#### Excerpted records:
-- pv_equiv track=rewrite | github.com/pypi-data/pypi-mirror-361 | packages/tree2cmd/tree2cmd-0.1.2.tar.gz/tree2cmd-0.1.2/tree2cmd/utils.py | tree_from_shell_commands
-- ===== SOURCE A (Python) =====
-- def tree_from_shell_commands(commands: list[str]) -> str:
--     from collections import defaultdict
--     import os
--
--     tree = {}
--     for cmd in commands:
--         if 'mkdir -p' in cmd or 'touch' in cmd:
--             path = cmd.split()[-1].strip('"\'')
--             parts = path.strip('/').split('/')
--             current = tree
--             for part in parts:
--                 current = current.setdefault(part, {})
--
--     def _build_tree(d, prefix=''):
--         lines = []
--         entries = list(d.keys())
--         for i, name in enumerate(entries):
--             is_last = (i == len(entries) - 1)
--             connector = '└── ' if is_last else '├── '
--             lines.append(f"{prefix}{connector}{name}")
--             subtree = d[name]
--             if subtree:
--                 extension = '    ' if is_last else '│   '
--                 lines.extend(_build_tree(subtree, prefix + extension))
--         return lines
--
--     lines = _build_tree(tree)
--     root = next(iter(tree.keys()))
--     count_dirs = sum(1 for c in commands if c.startswith('mkdir -p'))
--     count_files = sum(1 for c in commands if c.startswith('touch'))
--     return f"{root}\n" + '\n'.join(lines[1:]) + f"\n\n{count_dirs} directories, {count_files} files"
-- ===== SOURCE B (Python) =====
-- def tree_from_shell_commands(commands: list[str]) -> str:
--     tree = {}
--     for cmd in commands:
--         if 'mkdir -p' in cmd or 'touch' in cmd:
--             path = cmd.split()[-1].strip('"\'')
--             parts = path.strip('/').split('/')
--             current = tree
--             for part in parts:
--                 current = current.setdefault(part, {})
--
--     def _frames(d, prefix):
--         entries = list(d.items())
--         n = len(entries)
--         out = []
--         for i, (name, sub) in enumerate(entries):
--             last = (i == n - 1)
--             out.append((prefix + ('└── ' if last else '├── ') + name,
--                         sub,
--                         prefix + ('    ' if last else '│   ')))
--         return out
--
--     lines = []
--     stack = list(reversed(_frames(tree, '')))
--     while stack:
--         line, sub, pfx = stack.pop()
--         lines.append(line)
--         if sub:
--             stack.extend(reversed(_frames(sub, pfx)))
--
--     root = next(iter(tree.keys()))
--     count_dirs = sum(1 for c in commands if c.startswith('mkdir -p'))
--     count_files = sum(1 for c in commands if c.startswith('touch'))
--     return f"{root}\n" + '\n'.join(lines[1:]) + f"\n\n{count_dirs} directories, {count_files} files"
-- ===== Notes on version B (the rewrite author's own statement) =====
-- stated objective: alternative
-- what changed: The recursive _build_tree renderer is replaced by an iterative depth-first traversal over an explicit stack of (line, subtree, prefix) frames; parsing, counts and final formatting are unchanged.
import Mathlib
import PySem

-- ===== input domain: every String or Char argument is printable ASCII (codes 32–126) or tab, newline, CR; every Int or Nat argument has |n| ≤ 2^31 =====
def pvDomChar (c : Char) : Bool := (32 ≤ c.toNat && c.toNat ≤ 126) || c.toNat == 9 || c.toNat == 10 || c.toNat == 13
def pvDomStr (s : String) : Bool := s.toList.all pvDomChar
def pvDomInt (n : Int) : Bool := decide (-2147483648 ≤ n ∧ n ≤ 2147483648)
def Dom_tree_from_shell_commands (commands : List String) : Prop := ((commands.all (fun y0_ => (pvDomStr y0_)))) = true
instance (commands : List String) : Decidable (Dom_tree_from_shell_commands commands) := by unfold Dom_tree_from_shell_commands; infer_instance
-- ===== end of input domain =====

-- B replaces A's recursive tree renderer by an iterative DFS over an explicit stack of
-- (line, subtree, prefix) frames; parsing, counting and final formatting are unchanged (objective: alternative).

-- ===== PORT A =====
-- The nested Python dicts {name: subdict} are modelled by PTree: a node is the insertion-ordered
-- chain of its (name, subtree) entries (nil = empty dict, cons name sub rest).
inductive PTree where
  | nil : PTree
  | cons : String → PTree → PTree → PTree
deriving DecidableEq, Repr

def ptSize : PTree → Nat
  | .nil => 1
  | .cons _ s r => 1 + ptSize s + ptSize r

-- the inner  `current = tree; for part in parts: current = current.setdefault(part, {})`  loop
def insertPath : PTree → List String → PTree
  | d, [] => d
  | .nil, p :: ps => .cons p (insertPath .nil ps) .nil
  | .cons k sub r, p :: ps =>
      if k = p then .cons k (insertPath sub ps) r
      else .cons k sub (insertPath r (p :: ps))
termination_by d ps => (ps.length, ptSize d)
decreasing_by
  all_goals simp [Prod.lex_def, ptSize]

def parseStep (t : PTree) (cmd : String) : PTree :=
  if PySem.Str.isIn "mkdir -p" cmd || PySem.Str.isIn "touch" cmd then
    match PySem.List.pyGet? (PySem.Str.split₀ cmd) (-1) with
    | some w =>
        let path := PySem.Str.stripChars w "\"'"
        -- split? is `some` here because the separator "/" is nonempty
        insertPath t ((PySem.Str.split? (PySem.Str.stripChars path "/") "/").getD [])
    | none => t  -- unreachable: the matched substring contains non-whitespace, so cmd.split() is nonempty
  else t

-- the `for cmd in commands:` dict-building loop (shared verbatim by both Pythons)
def buildTreeT (commands : List String) : PTree := commands.foldl parseStep PTree.nil

-- sum(1 for c in commands if c.startswith(p))  (identical in both Pythons)
def countPrefix (commands : List String) (p : String) : Int :=
  commands.foldl (fun a c => if PySem.Str.startswith c p then a + 1 else a) 0

-- next(iter(tree.keys())); Python raises StopIteration on an empty tree — excluded by Pre_ below
def rootName : PTree → String
  | .nil => ""
  | .cons k _ _ => k

-- A's recursive _build_tree
def buildA : PTree → String → List String
  | .nil, _ => []
  | .cons name sub rest, pfx =>
      (pfx ++ (if rest = PTree.nil then "└── " else "├── ") ++ name)
        :: ((if sub ≠ PTree.nil then
               buildA sub (pfx ++ (if rest = PTree.nil then "    " else "│   "))
             else []) ++ buildA rest pfx)

def tree_from_shell_commands (commands : List String) : String :=
  let tree := buildTreeT commands
  let lines := buildA tree ""
  let root := rootName tree
  let count_dirs := countPrefix commands "mkdir -p"
  let count_files := countPrefix commands "touch"
  root ++ "\n" ++ PySem.Str.join "\n" (lines.drop 1) ++ "\n\n" ++
    PySem.Int.toStr count_dirs ++ " directories, " ++ PySem.Int.toStr count_files ++ " files"

-- ===== PORT B =====
-- list(d.items()) of a PTree node
def toEntries : PTree → List (String × PTree)
  | .nil => []
  | .cons k s r => (k, s) :: toEntries r

-- B's _frames: enumerate the entries, flag the last one, build (line, subtree, child-prefix) triples
def framesB (d : PTree) (pfx : String) : List (String × PTree × String) :=
  let entries := toEntries d
  let n : Int := entries.length
  (PySem.List.enumerate entries).map (fun ie =>
    (pfx ++ (if ie.1 = n - 1 then "└── " else "├── ") ++ ie.2.1,
     ie.2.2,
     pfx ++ (if ie.1 = n - 1 then "    " else "│   ")))

def frameSize (f : String × PTree × String) : Nat := 1 + ptSize f.2.1

def stackSize (st : List (String × PTree × String)) : Nat := (st.map frameSize).sum

-- helper lemmas cited by runB's decreasing_by (termination of the port itself)
theorem stackSize_append (a b : List (String × PTree × String)) :
    stackSize (a ++ b) = stackSize a + stackSize b := by
  simp [stackSize]

-- position-from-the-end view of framesB's enumerate-with-last-flag (used for termination and the proofs)
def framesGold : List (String × PTree) → String → List (String × PTree × String)
  | [], _ => []
  | (k, s) :: E, pfx =>
      (pfx ++ (if E = [] then "└── " else "├── ") ++ k, s,
       pfx ++ (if E = [] then "    " else "│   ")) :: framesGold E pfx

theorem enumerate_lastflag (E : List (String × PTree)) :
    ∀ (s : Int) (pfx : String),
    (PySem.List.enumerate E s).map (fun ie =>
      (pfx ++ (if ie.1 = (s + E.length) - 1 then "└── " else "├── ") ++ ie.2.1,
       ie.2.2,
       pfx ++ (if ie.1 = (s + E.length) - 1 then "    " else "│   "))) = framesGold E pfx := by
  induction E with
  | nil => intro s pfx; simp [framesGold, PySem.List.enumerate_nil]
  | cons e E ih =>
      intro s pfx
      obtain ⟨k, sub⟩ := e
      have harg : s + (((k, sub) :: E).length : Int) = (s + 1) + E.length := by
        push_cast [List.length_cons]; ring
      rw [harg, PySem.List.enumerate_cons, List.map_cons, ih (s + 1) pfx]
      show _ :: _ = framesGold ((k, sub) :: E) pfx
      simp only [framesGold]
      by_cases hE : E = []
      · subst hE; norm_num
      · have hlen : (E.length : Int) ≠ 0 := by
          intro h
          exact hE (List.length_eq_zero_iff.mp (by exact_mod_cast h))
        have hflag : ¬ ((s : Int) = s + 1 + (E.length : Int) - 1) := by omega
        simp [hE, hflag]

theorem framesB_eq_gold (d : PTree) (pfx : String) :
    framesB d pfx = framesGold (toEntries d) pfx := by
  have := enumerate_lastflag (toEntries d) 0 pfx
  simpa [framesB] using this

theorem stackSize_framesB (d : PTree) (pfx : String) :
    stackSize (framesB d pfx) ≤ ptSize d := by
  rw [framesB_eq_gold]
  induction d generalizing pfx with
  | nil => simp [toEntries, framesGold, stackSize, ptSize]
  | cons k s r _ ihr =>
      have := ihr pfx
      simp only [toEntries, framesGold, stackSize, List.map_cons, List.sum_cons,
        frameSize, ptSize] at *
      omega

-- B's  `while stack:` loop.  The Lean list's HEAD is the top of Python's stack, so Python's
-- `list(reversed(frames))` + pop-from-the-end and `stack.extend(reversed(frames))` are modelled
-- by starting from / prepending `framesB …` in order.
def runB : List (String × PTree × String) → List String → List String
  | [], lines => lines
  | (line, sub, pfx) :: rest, lines =>
      runB ((if sub ≠ PTree.nil then framesB sub pfx else []) ++ rest) (lines ++ [line])
termination_by st _ => stackSize st
decreasing_by
  have h1 := stackSize_framesB sub pfx
  rw [stackSize_append]
  simp only [stackSize, List.map_cons, List.sum_cons, frameSize]
  simp only [stackSize] at h1
  split_ifs with h
  · omega
  · simp only [List.map_nil, List.sum_nil]; omega

def tree_from_shell_commands_alt (commands : List String) : String :=
  let tree := buildTreeT commands
  let lines := runB (framesB tree "") []
  let root := rootName tree
  let count_dirs := countPrefix commands "mkdir -p"
  let count_files := countPrefix commands "touch"
  root ++ "\n" ++ PySem.Str.join "\n" (lines.drop 1) ++ "\n\n" ++
    PySem.Int.toStr count_dirs ++ " directories, " ++ PySem.Int.toStr count_files ++ " files"

-- ===== PRECONDITION & SPEC =====
-- Pre_ excludes exactly the inputs where no command mentions 'mkdir -p' or 'touch': there the tree
-- is empty and Python A raises StopIteration at next(iter(tree.keys())) (B raises there too).
def Pre_tree_from_shell_commands (commands : List String) : Prop :=
  ∃ c ∈ commands, PySem.Str.isIn "mkdir -p" c = true ∨ PySem.Str.isIn "touch" c = true
instance (commands : List String) : Decidable (Pre_tree_from_shell_commands commands) := by
  unfold Pre_tree_from_shell_commands; infer_instance

def pvWitness_tree_from_shell_commands : List String := ["mkdir -p a/b", "touch a/c.txt"]

def Spec_tree_from_shell_commands (commands : List String) (out : String) : Prop := out = tree_from_shell_commands_alt commands
instance (commands : List String) (out : String) : Decidable (Spec_tree_from_shell_commands commands out) := by unfold Spec_tree_from_shell_commands; infer_instance

-- ===== CLAIM (what is proved, stated in full; the proofs are below) =====
def Claim_equal_tree_from_shell_commands : Prop := ∀ (commands : List String), Dom_tree_from_shell_commands commands → Pre_tree_from_shell_commands commands → Spec_tree_from_shell_commands commands (tree_from_shell_commands commands)

-- ===== LEMMAS AND PROOFS =====

theorem toEntries_eq_nil_iff (d : PTree) : toEntries d = [] ↔ d = PTree.nil := by
  cases d <;> simp [toEntries]

theorem framesB_nil (pfx : String) : framesB PTree.nil pfx = [] := by
  rw [framesB_eq_gold]; simp [toEntries, framesGold]

theorem framesB_cons (k : String) (s r : PTree) (pfx : String) :
    framesB (PTree.cons k s r) pfx =
      (pfx ++ (if r = PTree.nil then "└── " else "├── ") ++ k, s,
       pfx ++ (if r = PTree.nil then "    " else "│   ")) :: framesB r pfx := by
  rw [framesB_eq_gold, framesB_eq_gold]
  simp [toEntries, framesGold, toEntries_eq_nil_iff]

-- the stack machine emits exactly A's recursive lines, in order
theorem runB_framesB (d : PTree) :
    ∀ (pfx : String) (rest : List (String × PTree × String)) (acc : List String),
    runB (framesB d pfx ++ rest) acc = runB rest (acc ++ buildA d pfx) := by
  induction d with
  | nil => intro pfx rest acc; simp [framesB_nil, buildA]
  | cons k s r ihs ihr =>
      intro pfx rest acc
      rw [framesB_cons, List.cons_append, runB]
      by_cases hs : s = PTree.nil
      · subst hs
        simp only [ne_eq, not_true_eq_false, List.nil_append, ite_false]
        rw [ihr]
        simp [buildA]
      · rw [if_pos (show s ≠ PTree.nil from hs), ihs, ihr]
        simp [buildA, hs, List.append_assoc]

-- ===== VERDICT (by name: the statement is the Claim_ definition above) =====
theorem tree_from_shell_commands_spec : Claim_equal_tree_from_shell_commands := by
  intro commands _ _
  unfold Spec_tree_from_shell_commands tree_from_shell_commands tree_from_shell_commands_alt
  dsimp only
  have h := runB_framesB (buildTreeT commands) "" [] []
  rw [List.append_nil] at h
  rw [h]
  simp [runB]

#### Assigned task:
Show every line of the listing containing the string "Bool" by copying it.

#### Response to this task:
def pvDomChar (c : Char) : Bool := (32 ≤ c.toNat && c.toNat ≤ 126) || c.toNat == 9 || c.toNat == 10 || c.toNat == 13
def pvDomStr (s : String) : Bool := s.toList.all pvDomChar
def pvDomInt (n : Int) : Bool := decide (-2147483648 ≤ n ∧ n ≤ 2147483648)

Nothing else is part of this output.